Exercise brief: Among the entries below, one stretch runs from the line that contains "let q := PySem.Int.floordiv rc rp" through the line that contains "def Spec_Rational_reconstruction (n". Repeat that stretch exactly, ends included, and only that.
Provided data START
-- pv_equiv track=rewrite | github.com/dh-r-uv/Reed-Solomon | Reed_Solomon.py | Rational_reconstruction
-- ===== SOURCE A (Python) =====
-- def Rational_reconstruction(n, b, R, T):
--     r_cur = n
--     r_prev = b
--     s_cur = 1
--     t_cur = 0
--     s_old = 0
--     t_old = 1
--     while r_prev > R:
--         q = r_cur // r_prev
--         r_cur, r_prev = r_prev, r_cur - q * r_prev
--         s_cur, s_old = s_old, s_cur - q * s_old
--         t_cur, t_old = t_old, t_cur - q * t_old
--     return r_prev, t_old, s_old
-- ===== SOURCE B (Python) =====
-- def Rational_reconstruction(n, b, R, T):
--     def helper(a, c):
--         # returns (g, x, y) with g = x*a + y*c, following the same remainder sequence
--         if c <= R:
--             return (c, 0, 1)
--         g, x, y = helper(c, a % c)
--         return (g, y, x - (a // c) * y)
--     g, x, y = helper(n, b)
--     return (g, y, x)
-- ===== Notes on version B (the rewrite author's own statement) =====
-- stated objective: alternative
-- what changed: Replaces the forward six-variable iterative extended-Euclid loop by a post-order recursive helper that follows the remainder sequence down and reconstructs the Bezout coefficients on the way back up.
import Mathlib
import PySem

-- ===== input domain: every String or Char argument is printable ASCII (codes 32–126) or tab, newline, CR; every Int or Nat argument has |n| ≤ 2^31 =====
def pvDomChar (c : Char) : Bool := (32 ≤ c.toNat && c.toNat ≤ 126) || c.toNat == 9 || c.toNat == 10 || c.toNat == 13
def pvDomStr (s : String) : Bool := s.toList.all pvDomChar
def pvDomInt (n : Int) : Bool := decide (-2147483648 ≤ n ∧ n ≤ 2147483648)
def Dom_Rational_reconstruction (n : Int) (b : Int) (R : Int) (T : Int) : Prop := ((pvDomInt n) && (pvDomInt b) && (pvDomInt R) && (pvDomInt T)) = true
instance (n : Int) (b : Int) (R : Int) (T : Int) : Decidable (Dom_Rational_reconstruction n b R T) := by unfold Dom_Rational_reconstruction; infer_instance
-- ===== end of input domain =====

-- B replaces A's forward six-variable extended-Euclid loop by a post-order recursive
-- helper that reconstructs the Bezout coefficients on the way back (objective: alternative).

-- ===== PORT A =====
-- A's while-loop as fuel recursion; on Pre_ inputs rp strictly decreases and stays ≥ 0,
-- sO fuel b.toNat + 1 is never exhausted (fuel is only a totality guard).
def rrLoopA (R : Int) : Nat → Int → Int → Int → Int → Int → Int → Int × Int × Int
  | 0, _, rp, _, _, sO, tO => (rp, tO, sO)
  | f+1, rc, rp, sc, tc, sO, tO =>
    if R < rp then
      let q := PySem.Int.floordiv rc rp
      rrLoopA R f rp (rc - q * rp) sO tO (sc - q * sO) (tc - q * tO)
    else (rp, tO, sO)

def Rational_reconstruction (n : Int) (b : Int) (R : Int) (T : Int) : Int × Int × Int :=
  rrLoopA R (b.toNat + 1) n b 1 0 0 1

-- ===== PORT B =====
-- Source B's recursive helper(a, c): (g, x, y) with g = x*a + y*c; fuel as totality guard.
def rrHelperB (R : Int) : Nat → Int → Int → Int × Int × Int
  | 0, _, c => (c, 0, 1)
  | f+1, a, c =>
    if c ≤ R then (c, 0, 1)
    else
      let r := rrHelperB R f c (PySem.Int.mod a c)
      (r.1, r.2.2, r.2.1 - (PySem.Int.floordiv a c) * r.2.2)

def Rational_reconstruction_alt (n : Int) (b : Int) (R : Int) (T : Int) : Int × Int × Int :=
  let r := rrHelperB R (b.toNat + 1) n b
  (r.1, r.2.2, r.2.1)

-- ===== PRECONDITION & SPEC =====
-- Pre_ excludes exactly the inputs on which A raises ZeroDivisionError: with R < 0 and
-- b > R the remainder sequence reaches 0 > R and the next quotient divides by zero.
def Pre_Rational_reconstruction (n : Int) (b : Int) (R : Int) (T : Int) : Prop := 0 ≤ R ∨ b ≤ R
instance (n : Int) (b : Int) (R : Int) (T : Int) : Decidable (Pre_Rational_reconstruction n b R T) := by unfold Pre_Rational_reconstruction; infer_instance
def pvWitness_Rational_reconstruction : Int × Int × Int × Int := (7, 5, 2, 0)

def Spec_Rational_reconstruction (n : Int) (b : Int) (R : Int) (T : Int) (out : Int × Int × Int) : Prop := out = Rational_reconstruction_alt n b R T
instance (n : Int) (b : Int) (R : Int) (T : Int) (out : Int × Int × Int) : Decidable (Spec_Rational_reconstruction n b R T out) := by unfold Spec_Rational_reconstruction; infer_instance

-- ===== CLAIM (what is proved, stated in full; the proofs are below) =====
def Claim_equal_Rational_reconstruction : Prop := ∀ (n : Int) (b : Int) (R : Int) (T : Int), Dom_Rational_reconstruction n b R T → Pre_Rational_reconstruction n b R T → Spec_Rational_reconstruction n b R T (Rational_reconstruction n b R T)

-- ===== LEMMAS AND PROOFS =====

-- The forward loop from any coefficient state equals the backward reconstruction,
-- combined linearly with that state.  Holds for every fuel and every input since
-- PySem.Int.mod a c = a - (a // c) * c holds for every c (both are total).
theorem rrLoopA_eq_helperB (R : Int) (f : Nat) :
    ∀ (rc rp sc tc sO tO : Int),
      rrLoopA R f rc rp sc tc sO tO =
        ((rrHelperB R f rc rp).1,
         tc * (rrHelperB R f rc rp).2.1 + tO * (rrHelperB R f rc rp).2.2,
         sc * (rrHelperB R f rc rp).2.1 + sO * (rrHelperB R f rc rp).2.2) := by
  induction f with
  | zero =>
    intro rc rp sc tc sO tO
    simp [rrLoopA, rrHelperB]
  | succ f ih =>
    intro rc rp sc tc sO tO
    by_cases h : R < rp
    · have hmod : PySem.Int.mod rc rp = rc - PySem.Int.floordiv rc rp * rp := by
        have := PySem.Int.floordiv_mul_add_mod rc rp
        linarith
      have hnot : ¬ rp ≤ R := not_le.mpr h
      simp only [rrLoopA, rrHelperB, if_pos h, if_neg hnot, hmod]
      rw [ih]
      ring_nf
    · have hle : rp ≤ R := not_lt.mp h
      simp [rrLoopA, rrHelperB, if_neg h, if_pos hle]

-- ===== VERDICT (by name: the statement is the Claim_ definition above) =====
theorem Rational_reconstruction_spec : Claim_equal_Rational_reconstruction := by
  intro n b R T _ _
  unfold Spec_Rational_reconstruction Rational_reconstruction Rational_reconstruction_alt
  rw [rrLoopA_eq_helperB]
  ring_nf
Provided data END
Task result:
      let q := PySem.Int.floordiv rc rp
      rrLoopA R f rp (rc - q * rp) sO tO (sc - q * sO) (tc - q * tO)
    else (rp, tO, sO)

def Rational_reconstruction (n : Int) (b : Int) (R : Int) (T : Int) : Int × Int × Int :=
  rrLoopA R (b.toNat + 1) n b 1 0 0 1

-- ===== PORT B =====
-- Source B's recursive helper(a, c): (g, x, y) with g = x*a + y*c; fuel as totality guard.
def rrHelperB (R : Int) : Nat → Int → Int → Int × Int × Int
  | 0, _, c => (c, 0, 1)
  | f+1, a, c =>
    if c ≤ R then (c, 0, 1)
    else
      let r := rrHelperB R f c (PySem.Int.mod a c)
      (r.1, r.2.2, r.2.1 - (PySem.Int.floordiv a c) * r.2.2)

def Rational_reconstruction_alt (n : Int) (b : Int) (R : Int) (T : Int) : Int × Int × Int :=
  let r := rrHelperB R (b.toNat + 1) n b
  (r.1, r.2.2, r.2.1)

-- ===== PRECONDITION & SPEC =====
-- Pre_ excludes exactly the inputs on which A raises ZeroDivisionError: with R < 0 and
-- b > R the remainder sequence reaches 0 > R and the next quotient divides by zero.
def Pre_Rational_reconstruction (n : Int) (b : Int) (R : Int) (T : Int) : Prop := 0 ≤ R ∨ b ≤ R
instance (n : Int) (b : Int) (R : Int) (T : Int) : Decidable (Pre_Rational_reconstruction n b R T) := by unfold Pre_Rational_reconstruction; infer_instance
def pvWitness_Rational_reconstruction : Int × Int × Int × Int := (7, 5, 2, 0)

def Spec_Rational_reconstruction (n : Int) (b : Int) (R : Int) (T : Int) (out : Int × Int × Int) : Prop := out = Rational_reconstruction_alt n b R T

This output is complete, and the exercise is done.